DIRECTIONS FOR THIS TASK: Among the records that follow, set down only the lines from the one containing "theorem pvMax?_id_eq_getLast? (l" to the one containing "List.Pairwise (· ≤ ·) (((PySem.List.enumerate", both included, exactly.

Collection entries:
-- pv_equiv track=rewrite | github.com/emrahcakan/udp-loss-analyzer | compare_udp.py | trim_to_overlap
-- ===== SOURCE A (Python) =====
-- def trim_to_overlap(tx, rx):
--     """
--     Find the overlapping window by payload, then slice both lists.
--     tx, rx are lists of (payload, timestamp).
--     Returns:
--       tx_trim, rx_trim,
--       (first_tx, last_tx),  # indices in original tx
--       (first_rx, last_rx)   # indices in original rx
--     """
--     tx_payloads = [p for p,_ in tx]
--     rx_payloads = [p for p,_ in rx]
--     common = set(tx_payloads) & set(rx_payloads)
--     if not common:
--         raise RuntimeError("No overlapping packets between TX and RX!")
--
--     first_tx = next(i for i, (p,_) in enumerate(tx) if p in common)
--     last_tx  = max(i for i, (p,_) in enumerate(tx) if p in common)
--     first_rx = next(i for i, (p,_) in enumerate(rx) if p in common)
--     last_rx  = max(i for i, (p,_) in enumerate(rx) if p in common)
--
--     return (
--         tx[first_tx:last_tx+1],
--         rx[first_rx:last_rx+1],
--         (first_tx, last_tx),
--         (first_rx, last_rx)
--     )
-- ===== SOURCE B (Python) =====
-- def trim_to_overlap(tx, rx):
--     """No intersection set is built: each list's boundaries are found by
--     membership in the OTHER list's payload set, scanning from the front for
--     the first index and from the back (early exit) for the last."""
--     tx_keys = {p for p, _ in tx}
--     rx_keys = {p for p, _ in rx}
--
--     def window(pkts, keys):
--         n = len(pkts)
--         first = 0
--         while first < n and pkts[first][0] not in keys:
--             first += 1
--         if first == n:
--             raise RuntimeError("No overlapping packets between TX and RX!")
--         last = n - 1
--         while pkts[last][0] not in keys:
--             last -= 1
--         return first, last
--
--     first_tx, last_tx = window(tx, rx_keys)
--     first_rx, last_rx = window(rx, tx_keys)
--     return (
--         tx[first_tx:last_tx+1],
--         rx[first_rx:last_rx+1],
--         (first_tx, last_tx),
--         (first_rx, last_rx)
--     )
-- ===== Notes on version B (the rewrite author's own statement) =====
-- stated objective: alternative
-- what changed: B builds no intersection set: each list's window is found by membership in the other list's payload set, with a front-to-back scan for the first index and a back-to-front early-exit scan for the last, instead of A's intersection plus full 'next'/'max' generator passes.
import Mathlib
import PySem

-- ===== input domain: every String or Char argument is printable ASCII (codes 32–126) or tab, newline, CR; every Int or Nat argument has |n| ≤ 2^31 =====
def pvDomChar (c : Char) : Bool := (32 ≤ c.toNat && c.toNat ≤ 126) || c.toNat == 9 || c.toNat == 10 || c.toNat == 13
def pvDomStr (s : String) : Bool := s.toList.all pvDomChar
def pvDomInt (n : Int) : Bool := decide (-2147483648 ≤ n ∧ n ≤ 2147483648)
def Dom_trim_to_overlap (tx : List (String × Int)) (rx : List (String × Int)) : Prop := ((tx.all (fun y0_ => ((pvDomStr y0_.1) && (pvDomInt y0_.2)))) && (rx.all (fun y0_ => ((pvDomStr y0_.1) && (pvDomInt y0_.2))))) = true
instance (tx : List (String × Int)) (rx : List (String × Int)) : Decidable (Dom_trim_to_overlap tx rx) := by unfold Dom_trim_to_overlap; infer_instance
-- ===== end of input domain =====

-- B builds no intersection set and no max pass: each list's window comes from membership in the
-- OTHER list's payload set, a forward scan for the first index and a backward scan for the last;
-- return value proved equal wherever A returns (Pre_ excludes the no-overlap RuntimeError case).

-- ===== PORT A =====
def trim_to_overlap (tx : List (String × Int)) (rx : List (String × Int)) : (List (String × Int)) × (List (String × Int)) × (Int × Int) × (Int × Int) :=
  let tx_payloads := tx.map (fun pt => pt.1)
  let rx_payloads := rx.map (fun pt => pt.1)
  let common : PySem.Set String := PySem.Set.inter (PySem.Set.ofList tx_payloads) (PySem.Set.ofList rx_payloads)
  -- next(i for i,(p,_) in enumerate(l) if p in common)  — first match (raises outside Pre_; getD 0 is unreachable there)
  let first_tx : Int := (((PySem.List.enumerate tx 0).find? (fun ip => PySem.Set.contains common ip.2.1)).map (fun ip => ip.1)).getD 0
  -- max(i for i,(p,_) in enumerate(l) if p in common)
  let last_tx : Int := (PySem.List.max? (((PySem.List.enumerate tx 0).filter (fun ip => PySem.Set.contains common ip.2.1)).map (fun ip => ip.1)) (fun i => i)).getD 0
  let first_rx : Int := (((PySem.List.enumerate rx 0).find? (fun ip => PySem.Set.contains common ip.2.1)).map (fun ip => ip.1)).getD 0
  let last_rx : Int := (PySem.List.max? (((PySem.List.enumerate rx 0).filter (fun ip => PySem.Set.contains common ip.2.1)).map (fun ip => ip.1)) (fun i => i)).getD 0
  (PySem.List.slice tx (some first_tx) (some (last_tx + 1)),
   PySem.List.slice rx (some first_rx) (some (last_rx + 1)),
   (first_tx, last_tx), (first_rx, last_rx))

-- ===== PORT B =====
-- forward scan: index of the first element whose payload is in keys (the 'while first < n and … not in keys' loop)
def pvFirstIdx (keys : PySem.Set String) (pkts : List (String × Int)) (i : Int) : Option Int :=
  match pkts with
  | [] => none
  | x :: t => if PySem.Set.contains keys x.1 then some i else pvFirstIdx keys t (i + 1)

-- backward scan: called on the REVERSED list with start index n-1 (the 'while … not in keys: last -= 1' loop)
def pvLastIdx (keys : PySem.Set String) (pkts : List (String × Int)) (i : Int) : Option Int :=
  match pkts with
  | [] => none
  | x :: t => if PySem.Set.contains keys x.1 then some i else pvLastIdx keys t (i - 1)

def trim_to_overlap_alt (tx : List (String × Int)) (rx : List (String × Int)) : (List (String × Int)) × (List (String × Int)) × (Int × Int) × (Int × Int) :=
  let tx_keys : PySem.Set String := PySem.Set.ofList (tx.map (fun pt => pt.1))
  let rx_keys : PySem.Set String := PySem.Set.ofList (rx.map (fun pt => pt.1))
  match pvFirstIdx rx_keys tx 0, pvLastIdx rx_keys tx.reverse ((tx.length : Int) - 1),
        pvFirstIdx tx_keys rx 0, pvLastIdx tx_keys rx.reverse ((rx.length : Int) - 1) with
  | some ft, some lt, some fr, some lr =>
      (PySem.List.slice tx (some ft) (some (lt + 1)),
       PySem.List.slice rx (some fr) (some (lr + 1)),
       (ft, lt), (fr, lr))
  | _, _, _, _ => ([], [], (0, 0), (0, 0))   -- unreachable under Pre_ (the RuntimeError branch)

-- ===== PRECONDITION & SPEC =====
-- Pre_ excludes exactly the inputs with no shared payload, on which A raises RuntimeError.
def Pre_trim_to_overlap (tx : List (String × Int)) (rx : List (String × Int)) : Prop :=
  tx.any (fun pt => (rx.map (fun qt => qt.1)).contains pt.1) = true
instance (tx : List (String × Int)) (rx : List (String × Int)) : Decidable (Pre_trim_to_overlap tx rx) := by unfold Pre_trim_to_overlap; infer_instance

def pvWitness_trim_to_overlap : (List (String × Int)) × (List (String × Int)) :=
  ([("a", 1), ("b", 2)], [("b", 5), ("c", 6)])

def Spec_trim_to_overlap (tx : List (String × Int)) (rx : List (String × Int)) (out : (List (String × Int)) × (List (String × Int)) × (Int × Int) × (Int × Int)) : Prop := out = trim_to_overlap_alt tx rx
instance (tx : List (String × Int)) (rx : List (String × Int)) (out : (List (String × Int)) × (List (String × Int)) × (Int × Int) × (Int × Int)) : Decidable (Spec_trim_to_overlap tx rx out) := by unfold Spec_trim_to_overlap; infer_instance

-- ===== CLAIM =====
def Claim_equal_trim_to_overlap : Prop := ∀ (tx : List (String × Int)) (rx : List (String × Int)), Dom_trim_to_overlap tx rx → Pre_trim_to_overlap tx rx → Spec_trim_to_overlap tx rx (trim_to_overlap tx rx)

-- ===== LEMMAS AND PROOFS =====

-- find? respects a predicate equal on the list's members
theorem pvFind?_congr {α : Type} (l : List α) (p q : α → Bool) (h : ∀ x ∈ l, p x = q x) :
    l.find? p = l.find? q := by
  induction l with
  | nil => rfl
  | cons x t ih =>
    simp only [List.find?]
    rw [h x (by simp)]
    cases q x
    · exact ih (fun y hy => h y (by simp [hy]))
    · rfl

-- the forward scan is the first enumerate match
theorem pvFirst_eq (keys : PySem.Set String) (pkts : List (String × Int)) (s : Int) :
    pvFirstIdx keys pkts s
      = ((PySem.List.enumerate pkts s).find? (fun ip => PySem.Set.contains keys ip.2.1)).map (fun ip => ip.1) := by
  induction pkts generalizing s with
  | nil => simp [pvFirstIdx, PySem.List.enumerate_nil]
  | cons x t ih =>
    rw [PySem.List.enumerate_cons]
    by_cases h : x.1 ∈ keys
    · simp [pvFirstIdx, List.find?, h]
    · simp [pvFirstIdx, List.find?, h, ih]

-- the backward scan over the reversed list is the last enumerate match
theorem pvLast_eq (keys : PySem.Set String) (pkts : List (String × Int)) (s : Int) :
    pvLastIdx keys pkts.reverse (s + pkts.length - 1)
      = (((PySem.List.enumerate pkts s).filter (fun ip => PySem.Set.contains keys ip.2.1)).map (fun ip => ip.1)).getLast? := by
  induction pkts using List.reverseRecOn generalizing s with
  | nil => simp [pvLastIdx, PySem.List.enumerate_nil]
  | append_singleton ys x ih =>
    rw [List.reverse_append, PySem.List.enumerate_append, PySem.List.enumerate_cons,
        PySem.List.enumerate_nil]
    simp only [List.reverse_cons, List.reverse_nil, List.nil_append, List.cons_append,
      List.filter_append, List.map_append, List.length_append, List.length_cons, List.length_nil,
      List.filter_cons, List.filter_nil]
    by_cases h : PySem.Set.contains keys x.1 = true
    · simp only [h, if_pos, pvLastIdx, List.map_cons, List.map_nil, List.getLast?_concat]
      congr 1
      push_cast
      ring
    · simp only [Bool.not_eq_true] at h
      simp only [h, Bool.false_eq_true, if_false, List.map_nil, List.append_nil, pvLastIdx]
      rw [show s + ((ys.length + (0 + 1) : Nat) : Int) - 1 - 1 = s + (ys.length : Int) - 1 by push_cast; ring]
      exact ih s

-- max of a ≤-sorted nonempty Int list is its last element
theorem pvFoldlMax_getLast? (x : Int) (t : List Int) (h : List.Pairwise (· ≤ ·) (x :: t)) :
    some (t.foldl max x) = (x :: t).getLast? := by
  induction t generalizing x with
  | nil => simp
  | cons y t ih =>
    have hxy : x ≤ y := (List.pairwise_cons.mp h).1 y (by simp)
    have h' : List.Pairwise (· ≤ ·) (y :: t) := (List.pairwise_cons.mp h).2
    simp only [List.foldl_cons, max_eq_right hxy, List.getLast?_cons_cons]
    exact ih y h'

theorem pvMax?_id_eq_getLast? (l : List Int) (h : List.Pairwise (· ≤ ·) l) :
    PySem.List.max? l (fun i => i) = l.getLast? := by
  cases l with
  | nil => simp [PySem.List.max?]
  | cons x t => rw [PySem.List.max?_id_cons, pvFoldlMax_getLast? x t h]

-- filtered indices are increasing
theorem pvFiltered_pairwise (p : Int × (String × Int) → Bool) (pkts : List (String × Int)) :
    List.Pairwise (· ≤ ·) (((PySem.List.enumerate pkts 0).filter p).map (fun ip => ip.1)) := by
  have h1 := PySem.List.pairwise_lt_enumerate (xs := pkts) (s := 0)
  have h2 := List.Pairwise.filter (p := p) h1
  rw [List.pairwise_map]
  exact h2.imp (fun h => le_of_lt h)

-- every payload of a list is in that list's payload set
theorem pvMem_keys (self : List (String × Int)) (ip : Int × (String × Int))
    (hmem : ip ∈ PySem.List.enumerate self 0) :
    ip.2.1 ∈ PySem.Set.ofList (self.map (fun pt => pt.1)) := by
  obtain ⟨k, hk, hip⟩ := (PySem.List.mem_enumerate_iff _ _ _).mp hmem
  rw [PySem.Set.mem_ofList, hip]
  exact List.mem_map_of_mem (List.getElem_mem hk)

-- on members of 'self', membership in S ∩ T reduces to membership in the other component
theorem pvPred_inter_left (S T : PySem.Set String) (self : List (String × Int))
    (hS : ∀ ip ∈ PySem.List.enumerate self 0, ip.2.1 ∈ S) :
    ∀ ip ∈ PySem.List.enumerate self 0,
      PySem.Set.contains (PySem.Set.inter S T) ip.2.1 = PySem.Set.contains T ip.2.1 := by
  intro ip hmem
  rw [Bool.eq_iff_iff, PySem.Set.contains_iff, PySem.Set.contains_iff, PySem.Set.mem_inter]
  exact ⟨fun h => h.2, fun h => ⟨hS ip hmem, h⟩⟩

theorem pvPred_inter_right (S T : PySem.Set String) (self : List (String × Int))
    (hT : ∀ ip ∈ PySem.List.enumerate self 0, ip.2.1 ∈ T) :
    ∀ ip ∈ PySem.List.enumerate self 0,
      PySem.Set.contains (PySem.Set.inter S T) ip.2.1 = PySem.Set.contains S ip.2.1 := by
  intro ip hmem
  rw [Bool.eq_iff_iff, PySem.Set.contains_iff, PySem.Set.contains_iff, PySem.Set.mem_inter]
  exact ⟨fun h => h.1, fun h => ⟨h, hT ip hmem⟩⟩

theorem trim_to_overlap_spec : Claim_equal_trim_to_overlap := by
  intro tx rx _hdom hpre
  unfold Spec_trim_to_overlap
  obtain ⟨pt, hpt, hrxm⟩ := List.any_eq_true.mp hpre
  set tx_keys := PySem.Set.ofList (tx.map (fun pt => pt.1)) with htk
  set rx_keys := PySem.Set.ofList (rx.map (fun pt => pt.1)) with hrk
  -- a common payload exists on both sides
  have hptr : pt.1 ∈ rx_keys := by rw [hrk, PySem.Set.mem_ofList]; simpa using hrxm
  obtain ⟨qt, hqt, hq1⟩ := List.mem_map.mp (show pt.1 ∈ rx.map (fun qt => qt.1) by simpa using hrxm)
  have hqtt : qt.1 ∈ tx_keys := by
    rw [htk, PySem.Set.mem_ofList, hq1]; exact List.mem_map_of_mem hpt
  -- the boundary scans succeed
  have hfind_tx : (((PySem.List.enumerate tx 0).find? (fun ip => PySem.Set.contains rx_keys ip.2.1))).isSome := by
    rw [List.find?_isSome]
    obtain ⟨k, hk, hget⟩ := List.mem_iff_getElem.mp hpt
    exact ⟨((0 : Int) + k, tx[k]), (PySem.List.mem_enumerate_iff _ _ _).mpr ⟨k, hk, rfl⟩,
      by simp only [hget]; exact (PySem.Set.contains_iff _ _).mpr hptr⟩
  have hfind_rx : (((PySem.List.enumerate rx 0).find? (fun ip => PySem.Set.contains tx_keys ip.2.1))).isSome := by
    rw [List.find?_isSome]
    obtain ⟨k, hk, hget⟩ := List.mem_iff_getElem.mp hqt
    exact ⟨((0 : Int) + k, rx[k]), (PySem.List.mem_enumerate_iff _ _ _).mpr ⟨k, hk, rfl⟩,
      by simp only [hget]; exact (PySem.Set.contains_iff _ _).mpr hqtt⟩
  have hfilt_tx : (((PySem.List.enumerate tx 0).filter (fun ip => PySem.Set.contains rx_keys ip.2.1)).map (fun ip => ip.1)) ≠ [] := by
    simp only [ne_eq, List.map_eq_nil_iff, List.filter_eq_nil_iff, not_forall]
    obtain ⟨k, hk, hget⟩ := List.mem_iff_getElem.mp hpt
    exact ⟨((0 : Int) + k, tx[k]), (PySem.List.mem_enumerate_iff _ _ _).mpr ⟨k, hk, rfl⟩,
      by simp only [hget]; simpa using (PySem.Set.contains_iff _ _).mpr hptr⟩
  have hfilt_rx : (((PySem.List.enumerate rx 0).filter (fun ip => PySem.Set.contains tx_keys ip.2.1)).map (fun ip => ip.1)) ≠ [] := by
    simp only [ne_eq, List.map_eq_nil_iff, List.filter_eq_nil_iff, not_forall]
    obtain ⟨k, hk, hget⟩ := List.mem_iff_getElem.mp hqt
    exact ⟨((0 : Int) + k, rx[k]), (PySem.List.mem_enumerate_iff _ _ _).mpr ⟨k, hk, rfl⟩,
      by simp only [hget]; simpa using (PySem.Set.contains_iff _ _).mpr hqtt⟩
  obtain ⟨ft, hft⟩ := Option.isSome_iff_exists.mp hfind_tx
  obtain ⟨fr, hfr⟩ := Option.isSome_iff_exists.mp hfind_rx
  obtain ⟨lt, hlt⟩ := Option.isSome_iff_exists.mp (List.getLast?_isSome.mpr hfilt_tx)
  obtain ⟨lr, hlr⟩ := Option.isSome_iff_exists.mp (List.getLast?_isSome.mpr hfilt_rx)
  -- rewrite both sides to the same four indices
  show trim_to_overlap tx rx = trim_to_overlap_alt tx rx
  rw [trim_to_overlap, trim_to_overlap_alt]
  simp only [← htk, ← hrk]
  rw [pvFind?_congr _ _ _ (pvPred_inter_left tx_keys rx_keys tx (pvMem_keys tx)),
      pvFind?_congr _ _ _ (pvPred_inter_right tx_keys rx_keys rx (pvMem_keys rx)),
      List.filter_congr (pvPred_inter_left tx_keys rx_keys tx (pvMem_keys tx)),
      List.filter_congr (pvPred_inter_right tx_keys rx_keys rx (pvMem_keys rx))]
  rw [pvFirst_eq, pvFirst_eq, hft, hfr]
  have hlt' := pvLast_eq rx_keys tx 0
  have hlr' := pvLast_eq tx_keys rx 0
  rw [show (0 : Int) + tx.length - 1 = (tx.length : Int) - 1 by ring] at hlt'
  rw [show (0 : Int) + rx.length - 1 = (rx.length : Int) - 1 by ring] at hlr'
  rw [hlt', hlr', hlt, hlr,
      pvMax?_id_eq_getLast? _ (pvFiltered_pairwise _ tx),
      pvMax?_id_eq_getLast? _ (pvFiltered_pairwise _ rx),
      hlt, hlr]
  rfl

SOLUTION TO THIS TASK:
theorem pvMax?_id_eq_getLast? (l : List Int) (h : List.Pairwise (· ≤ ·) l) :
    PySem.List.max? l (fun i => i) = l.getLast? := by
  cases l with
  | nil => simp [PySem.List.max?]
  | cons x t => rw [PySem.List.max?_id_cons, pvFoldlMax_getLast? x t h]

-- filtered indices are increasing
theorem pvFiltered_pairwise (p : Int × (String × Int) → Bool) (pkts : List (String × Int)) :
    List.Pairwise (· ≤ ·) (((PySem.List.enumerate pkts 0).filter p).map (fun ip => ip.1)) := by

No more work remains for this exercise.